Exclusive look at the Congress agenda

The 41st FIPP World Congress takes place from 9-11 October in London. 

We now have more than 70 speakers confirmed, so it is a good time to give our members an exclusive look at the first draft of the planned agenda. Do note it is a working document; still subject to much change. However, it should give you a good idea of where we are, and where we’re headed with our planning. View the working draft here.

A quick reminder that our special pre-agenda offer for the Congress ends this Sunday, 30 April. For FIPP members, the offer represents a massive saving of £1,100/ticket compared to the final rate for non-members. If you haven’t yet register and want to attend the Congress, at this discounted rate, sign up here before Sunday.

Out of interest: Internet brands wanting to be ‘magazines’

A growing number of web-native publishing brands are developing vertical plays – targeting special interest segments through vertical channels and/or standalone sites. It brings them and magazine media brands more closer together than ever before. 

‘Vertical brands are what people trust’ 

One such example is About.com. Neil Vogel was lumped with a flagging general interest brand, not a shade of the site’s former self, when he took over as CEO of About.com. The job was «to take a company that was founded in 1996 and make it relevant in 2017.» They redeveloped the site, but after «initial excitement, nothing happened.» According to Vogel:

  • The problem: They «were building the same general interest brand as before, better.» However, this «model was from the 90s, where scaled brands equalled trust. We were focused on building the wrong thing.» 
  • The answer: In the early years of the Internet «scale was all that mattered. If you had scale, people trusted you. But that’s not true anymore.» But «now vertical brands are what people trust. These are brands that are meaningful today.» 
  • The vision: They are also going to do away with the original About.com brand. «We need to be more like a Vox, or a Meredith. We’re going to be like Condé Nast, Hearst. What we’ve done is we’ve figured out the Internet has changed and we need to change along with it.»

Getting in on the game

About.com launched four standalone verticals (in health, personal finance, tech and homes) with a fifth (travel) to launch in May. Add to that launches as verticals from the start (e.g. Quartz, Skift and subscription-only site The Information); established pureplays organising coverage into vertical channels (e.g. Mic announcing 9 new verticals this month); and other media such as NBC News (verticals for tech [MACH], health [BETTER] and futurism [THINK] getting in on the game – to name only a few. The pattern is clear.

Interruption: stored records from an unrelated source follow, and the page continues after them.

-- pv_equiv track=rewrite | github.com/jonusHK/algorithm_data_structure | practice/practice_38.py | solution
-- ===== SOURCE A (Python) =====
-- def solution(inputs, pattern):
--     result = []
--     for input in inputs:
--         ptr = 0
--         is_break = False
--         for s in input:
--             if s.isupper() and (ptr == len(pattern) or pattern[ptr] != s):
--                 is_break = True
--                 break
--
--             if ptr < len(pattern) and s == pattern[ptr]:
--                 ptr += 1
--
--         result.append(not is_break and ptr == len(pattern))
--
--     return result
-- ===== SOURCE B (Python) =====
-- def solution(inputs, pattern):
--     pattern_uppers = ''.join(filter(str.isupper, pattern))
--     result = []
--     for input in inputs:
--         it = iter(input)
--         subseq = all(c in it for c in pattern)
--         result.append(''.join(filter(str.isupper, input)) == pattern_uppers and subseq)
--     return result
-- ===== Notes on version B (the rewrite author's own statement) =====
-- stated objective: idiomatic
-- what changed: Replaces the interleaved pointer-with-break scan by two independent standard-library-style checks per string: uppercase-sequence equality via filter(str.isupper) and greedy subsequence via the iter/in idiom, ANDed together.
import Mathlib
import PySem

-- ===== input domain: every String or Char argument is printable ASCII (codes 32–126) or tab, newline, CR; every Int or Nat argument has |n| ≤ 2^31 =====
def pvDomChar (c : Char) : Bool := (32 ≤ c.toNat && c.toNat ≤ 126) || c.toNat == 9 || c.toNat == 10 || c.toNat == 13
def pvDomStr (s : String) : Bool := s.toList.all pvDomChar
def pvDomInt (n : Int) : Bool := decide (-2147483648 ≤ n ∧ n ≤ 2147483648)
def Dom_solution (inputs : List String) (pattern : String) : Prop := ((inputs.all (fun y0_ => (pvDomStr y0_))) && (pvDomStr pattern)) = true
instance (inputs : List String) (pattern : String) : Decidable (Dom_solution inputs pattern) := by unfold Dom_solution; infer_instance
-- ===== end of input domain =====

-- B replaces A's interleaved pointer-with-break scan by two independent per-string checks
-- (uppercase-filter equality, and greedy subsequence) ANDed together (objective: idiomatic).

-- ===== PORT A =====
-- inner 'for s in input' loop of A: state = (ptr); returning false = the 'break' with is_break,
-- reaching the end returns 'not is_break and ptr == len(pattern)'
def solAInner : List Char → List Char → Nat → Bool
  | [], pat, ptr => ptr == pat.length
  | s :: rest, pat, ptr =>
    if PySem.Chars.isupper s && (ptr == pat.length || !(pat[ptr]? == some s)) then
      false
    else if decide (ptr < pat.length) && (pat[ptr]? == some s) then
      solAInner rest pat (ptr + 1)
    else
      solAInner rest pat ptr

def solution (inputs : List String) (pattern : String) : List Bool :=
  inputs.map (fun input => solAInner input.toList pattern.toList 0)

-- ===== PORT B =====
-- ''.join(filter(str.isupper, s))
def upperFilter (cs : List Char) : List Char := cs.filter PySem.Chars.isupper

-- 'it = iter(input); all(c in it for c in pattern)' is the greedy subsequence scan = List.isSublist
def solution_alt (inputs : List String) (pattern : String) : List Bool :=
  let patternUppers := upperFilter pattern.toList
  inputs.map (fun input =>
    (upperFilter input.toList == patternUppers) && pattern.toList.isSublist input.toList)

-- ===== PRECONDITION & SPEC =====
def Spec_solution (inputs : List String) (pattern : String) (out : List Bool) : Prop := out = solution_alt inputs pattern
instance (inputs : List String) (pattern : String) (out : List Bool) : Decidable (Spec_solution inputs pattern out) := by unfold Spec_solution; infer_instance

-- ===== CLAIM (what is proved, stated in full; the proofs are below) =====
def Claim_equal_solution : Prop := ∀ (inputs : List String) (pattern : String), Dom_solution inputs pattern → Spec_solution inputs pattern (solution inputs pattern)

-- ===== LEMMAS AND PROOFS =====

theorem upperFilter_cons_upper {c : Char} (h : PySem.Chars.isupper c = true) (cs : List Char) :
    upperFilter (c :: cs) = c :: upperFilter cs := by
  simp [upperFilter, h]

theorem upperFilter_cons_lower {c : Char} (h : PySem.Chars.isupper c = false) (cs : List Char) :
    upperFilter (c :: cs) = upperFilter cs := by
  simp [upperFilter, h]

-- greedy subsequence implies the uppercase filters are sublists, hence a length bound
theorem upperFilter_len_le {p cs : List Char} (h : p.isSublist cs = true) :
    (upperFilter p).length ≤ (upperFilter cs).length := by
  have hs : p.Sublist cs := List.isSublist_iff_sublist.mp h
  exact (hs.filter PySem.Chars.isupper).length_le

-- the per-string equivalence: A's two-pointer loop at pattern position ptr equals
-- (uppercase filters equal && greedy subsequence) for the pattern suffix
theorem solAInner_eq (cs : List Char) : ∀ (pat : List Char) (ptr : Nat), ptr ≤ pat.length →
    solAInner cs pat ptr =
      ((upperFilter cs == upperFilter (pat.drop ptr)) && (pat.drop ptr).isSublist cs) := by
  induction cs with
  | nil =>
    intro pat ptr hle
    by_cases h : ptr = pat.length
    · subst h; simp [solAInner, upperFilter, List.isSublist]
    · have hd : pat.drop ptr ≠ [] := by
        simp only [ne_eq, List.drop_eq_nil_iff]; omega
      obtain ⟨q, qs, hqs⟩ := List.exists_cons_of_ne_nil hd
      rw [hqs]
      show (ptr == pat.length) = _
      simp [List.isSublist, h]
  | cons c rest ih =>
    intro pat ptr hle
    have hget : pat[ptr]? = (pat.drop ptr).head? := by
      simp [List.head?_drop]
    show (if (PySem.Chars.isupper c && ((ptr == pat.length) || !(pat[ptr]? == some c))) = true
          then false
          else if (decide (ptr < pat.length) && (pat[ptr]? == some c)) = true
          then solAInner rest pat (ptr + 1) else solAInner rest pat ptr) = _
    rcases hdrop : pat.drop ptr with _ | ⟨q, qs⟩
    · -- pattern exhausted
      have hptr : ptr = pat.length := by
        have := List.drop_eq_nil_iff.mp hdrop; omega
      have hnone : pat[ptr]? = none := by rw [hget, hdrop]; rfl
      by_cases hup : PySem.Chars.isupper c = true
      · rw [if_pos (by simp [hup, hptr])]
        rw [upperFilter_cons_upper hup]
        simp [upperFilter, List.isSublist]
      · have hup' : PySem.Chars.isupper c = false := Bool.eq_false_iff.mpr hup
        rw [if_neg (by simp [hup']), if_neg (by simp [hptr])]
        have := ih pat ptr hle
        rw [hdrop] at this
        rw [this, upperFilter_cons_lower hup']
        simp [List.isSublist]
    · -- pattern suffix q :: qs
      have hne : ptr ≠ pat.length := by
        intro h; rw [h, List.drop_length] at hdrop; cases hdrop
      have hlt : ptr < pat.length := lt_of_le_of_ne hle hne
      have hhead : pat[ptr]? = some q := by rw [hget, hdrop]; rfl
      have hdrop1 : pat.drop (ptr + 1) = qs := by
        rw [← List.tail_drop, hdrop]; rfl
      by_cases hqc : q = c
      · -- current char matches the pattern head: both sides advance
        subst hqc
        rw [if_neg (by rw [hhead]; simp [hne]), if_pos (by rw [hhead]; simp [hlt])]
        have hIH := ih pat (ptr + 1) (by omega)
        rw [hdrop1] at hIH
        rw [hIH]
        by_cases hqup : PySem.Chars.isupper q = true
        · rw [upperFilter_cons_upper hqup, upperFilter_cons_upper hqup]
          simp [List.isSublist]
        · have hq' : PySem.Chars.isupper q = false := Bool.eq_false_iff.mpr hqup
          rw [upperFilter_cons_lower hq', upperFilter_cons_lower hq']
          simp [List.isSublist]
      · by_cases hup : PySem.Chars.isupper c = true
        · -- uppercase mismatch: A breaks, B is false
          rw [if_pos (by rw [hhead]; simp [hup, hqc])]
          by_cases hqup : PySem.Chars.isupper q = true
          · rw [upperFilter_cons_upper hup, upperFilter_cons_upper hqup]
            simp; intro h; exact absurd h.symm hqc
          · have hq' : PySem.Chars.isupper q = false := Bool.eq_false_iff.mpr hqup
            rw [upperFilter_cons_upper hup, upperFilter_cons_lower hq']
            rcases heq : (c :: upperFilter rest == upperFilter qs) with _ | _
            · simp
            · have heq' : c :: upperFilter rest = upperFilter qs := by simpa using heq
              rcases hsub : (q :: qs).isSublist (c :: rest) with _ | _
              · simp
              · exfalso
                have hsub' : (q :: qs).isSublist rest = true := by
                  have hne' : ¬ (q == c) = true := by simp [hqc]
                  simpa [List.isSublist, hne'] using hsub
                have h1 := upperFilter_len_le hsub'
                rw [upperFilter_cons_lower hq', ← heq'] at h1
                simp at h1
        · -- lowercase non-matching char: loop keeps ptr, B skips it
          have hup' : PySem.Chars.isupper c = false := Bool.eq_false_iff.mpr hup
          rw [if_neg (by simp [hup'])]
          rw [if_neg (by rw [hhead]; simp [hqc])]
          have := ih pat ptr hle
          rw [hdrop] at this
          rw [this, upperFilter_cons_lower hup']
          have hne' : ¬ (q == c) = true := by simp [hqc]
          simp [List.isSublist, hne']

-- ===== VERDICT (by name: the statement is the Claim_ definition above) =====
theorem solution_spec : Claim_equal_solution := by
  intro inputs pattern _
  unfold Spec_solution solution solution_alt
  simp only []
  apply List.map_congr_left
  intro input _
  have h := solAInner_eq input.toList pattern.toList 0 (Nat.zero_le _)
  simpa using h
-- pv_equiv track=rewrite | github.com/daydream2002/shichuanrl | interface/sichuanMJ/bak/sichuanMJ.py | is_related
-- ===== SOURCE A (Python) =====
-- def is_related(card=[], ndCards=[]):
--     """
--     功能：判断孤张牌是否与次级废牌能成为搭子２Ｎ关系
--     思路：先计算该张废牌的相关牌为临近２张牌，判断其是否在次级废牌中ndCards
--     :param card: 废牌
--     :param ndCards: 次级废牌组合
--     :return: bool
--     """
--     if card > 0x30:
--         return False
--     relatedSet = [card - 2, card - 1, card, card + 1, card + 2]
--     for card in relatedSet:
--         if card in ndCards:
--             return True
--     return False
-- ===== SOURCE B (Python) =====
-- def is_related(card=[], ndCards=[]):
--     if card > 0x30:
--         return False
--     for nd in ndCards:
--         if abs(nd - card) <= 2:
--             return True
--     return False
-- ===== Notes on version B (the rewrite author's own statement) =====
-- stated objective: alternative
-- what changed: Instead of building the 5-element neighbour set and testing each candidate's membership in ndCards, B scans ndCards once and returns True as soon as some element lies within distance 2 of card.
import Mathlib
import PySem

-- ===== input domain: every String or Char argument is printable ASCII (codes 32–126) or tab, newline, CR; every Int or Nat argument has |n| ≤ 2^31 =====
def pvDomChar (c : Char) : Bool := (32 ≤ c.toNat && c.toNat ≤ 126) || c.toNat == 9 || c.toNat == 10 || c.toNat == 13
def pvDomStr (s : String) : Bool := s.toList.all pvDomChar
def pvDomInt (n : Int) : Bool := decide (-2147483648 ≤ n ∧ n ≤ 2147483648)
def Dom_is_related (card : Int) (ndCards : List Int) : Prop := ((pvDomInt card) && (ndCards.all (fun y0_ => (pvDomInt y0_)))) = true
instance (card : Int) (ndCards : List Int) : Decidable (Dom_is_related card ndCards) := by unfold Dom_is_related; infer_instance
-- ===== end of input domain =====

-- B replaces A's fixed 5-candidate membership scan by a single pass over ndCards testing |nd - card| <= 2 (alternative decomposition, same cost).


-- ===== PORT A =====
def is_related (card : Int) (ndCards : List Int) : Bool :=
  if card > 0x30 then false
  else
    -- for card in relatedSet: if card in ndCards: return True / return False
    [card - 2, card - 1, card, card + 1, card + 2].any (fun c => ndCards.contains c)

-- ===== PORT B =====
-- B: single pass over ndCards, early return when |nd - card| <= 2
def is_related_alt (card : Int) (ndCards : List Int) : Bool :=
  if card > 0x30 then false
  else ndCards.any (fun nd => (nd - card).natAbs ≤ 2)

-- ===== PRECONDITION & SPEC =====
def Spec_is_related (card : Int) (ndCards : List Int) (out : Bool) : Prop := out = is_related_alt card ndCards
instance (card : Int) (ndCards : List Int) (out : Bool) : Decidable (Spec_is_related card ndCards out) := by unfold Spec_is_related; infer_instance

-- ===== CLAIM (what is proved, stated in full; the proofs are below) =====
def Claim_equal_is_related : Prop := ∀ (card : Int) (ndCards : List Int), Dom_is_related card ndCards → Spec_is_related card ndCards (is_related card ndCards)

-- ===== LEMMAS AND PROOFS =====

-- ===== VERDICT (by name: the statement is the Claim_ definition above) =====
theorem is_related_spec : Claim_equal_is_related := by
  intro card ndCards _
  unfold Spec_is_related is_related is_related_alt
  split
  · rfl
  · rw [Bool.eq_iff_iff]
    simp only [List.any_eq_true, List.contains_eq_mem, List.mem_cons,
      List.not_mem_nil, decide_eq_true_eq]
    constructor
    · rintro ⟨r, hr, hmem⟩
      exact ⟨r, hmem, by simp at hr; omega⟩
    · rintro ⟨x, hx, habs⟩
      refine ⟨x, ?_, hx⟩
      simp
      omega
-- pv_equiv track=rewrite | github.com/kai3n/Daily-commit-project | Sanghyun/week48/방금그곡.py | solution
-- ===== SOURCE A (Python) =====
-- def solution(m, musicinfos):
--     # 높은 음은 소문자로 전환
--     def change(music):
--         if 'A#' in music:
--             music = music.replace('A#', 'a')
--         if 'F#' in music:
--             music = music.replace('F#', 'f')
--         if 'C#' in music:
--             music = music.replace('C#', 'c')
--         if 'G#' in music:
--             music = music.replace('G#', 'g')
--         if 'D#' in music:
--             music = music.replace('D#', 'd')
--         return music
--
--     check = []
--     for i, musicinfo in enumerate(musicinfos):
--         # 재생시간에 총 악보 저장
--         ackbo = ''
--         # 곡에 대한 정보 ,기준으로 리스트
--         list_musicinfo = musicinfo.split(',')
--         # 재생 시작시간
--         start_minute = int(list_musicinfo[0][0:2]) * 60 + int(list_musicinfo[0][3:5])
--         # 재생 종료시간
--         end_minute = int(list_musicinfo[1][0:2]) * 60 + int(list_musicinfo[1][3:5])
--         # 총 플레이 시간
--         play_minute = end_minute - start_minute
--         # 높은음은 전부 소문자로 바꿔 한개음으로 분류
--         change_ackbo = change(list_musicinfo[3])
--
--         for j in range(play_minute):
--             # ackbo에 재생시간 만큼 계속 음들 저장
--             ackbo += change_ackbo[j%len(change_ackbo)]
--         # 내가 들은 곡 높음은을 소문자로 바꿔 한개음으로 변경
--         changd_m = change(m)
--         # 재생길이, 곡이름, 먼저 듣는 순서대로 리스트에 저장
--         if changd_m in ackbo:
--             check.append((play_minute,list_musicinfo[2],i))
--     # 재생시간이 길수록, 재생시간이 같으면 먼저 들은순서대로 정렬
--     check.sort(key = lambda x :(-x[0],x[2]))
--     # check에 있으면 곡이름 반환
--     if check:
--         return check[0][1]
--     # 곡이 없으므로 None반환
--     return '(None)'
-- ===== SOURCE B (Python) =====
-- def solution(m, musicinfos):
--     # normalize sharp notes to single lowercase letters
--     def change(music):
--         if 'A#' in music:
--             music = music.replace('A#', 'a')
--         if 'F#' in music:
--             music = music.replace('F#', 'f')
--         if 'C#' in music:
--             music = music.replace('C#', 'c')
--         if 'G#' in music:
--             music = music.replace('G#', 'g')
--         if 'D#' in music:
--             music = music.replace('D#', 'd')
--         return music
--
--     def minutes(s):
--         return int(s[0:2]) * 60 + int(s[3:5])
--
--     def entry(heard, info):
--         # one record -> (play_time, title) if the heard fragment occurs, else None
--         parts = info.split(',')
--         play = minutes(parts[1]) - minutes(parts[0])
--         tune = change(parts[3])
--         melody = (tune * (play // len(tune) + 1))[:play] if play > 0 else ''
--         return (play, parts[2]) if heard in melody else None
--
--     heard = change(m)
--     best = None
--     for cand in (entry(heard, info) for info in musicinfos):
--         if cand is not None and (best is None or cand[0] > best[0]):
--             best = cand
--     return '(None)' if best is None else best[1]
-- ===== Notes on version B (the rewrite author's own statement) =====
-- stated objective: simpler
-- what changed: B replaces A's collect-all-candidates list plus final sort by a per-record candidate function (parse via a minutes helper, build the melody by string repetition and truncation instead of A's character loop, return an optional (play,title)) mapped over the records and reduced by a running-max fold with strict >, which keeps the earliest longest match exactly like A's sort key (-play,index).
import Mathlib
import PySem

Advertising (or the lack of it)

There is good reason for this, of course: Advertising. In a market faced with the dominance and scale of the Google and Facebooks of the world, there is realisation massive audience numbers do not automatically translate to success. 

Theirs is a marketplace further dominated by the success of calls-to-action ads. That leaves perhaps – if/when advertisers fully realise this? – mostly premium, brand-driven advertising on the table. Which is a field of play not unfamiliar to premium magazine media, including as video come increasingly into play.

Earlier this week The Atlantic wrote of Yahoo’s «demise» (as a publicly traded company) as a «death knell» for news organisations. «Print newspapers will continue to fold, but Yahoo’s demise is a signal that web-native companies are next. If you run a business that relies on digital-advertising revenue for an outsized portion of your funding, you need to find new streams of revenue. Now. [Although] It may already be too late. Unless you’re Facebook or Google, that is. Facebook and Google are practically drowning in ad revenue … and that’s the root of the problem for every other business trying to clamour for a piece of it.» 

The power of special interest / vertical brands

Special interest brands arguably stand a better chance than those relying purely on advertising. There’s tapping into consumer/customer passions, there’s connections and community, there’s granular data and there’s the opportunity to build diversified revenue models. 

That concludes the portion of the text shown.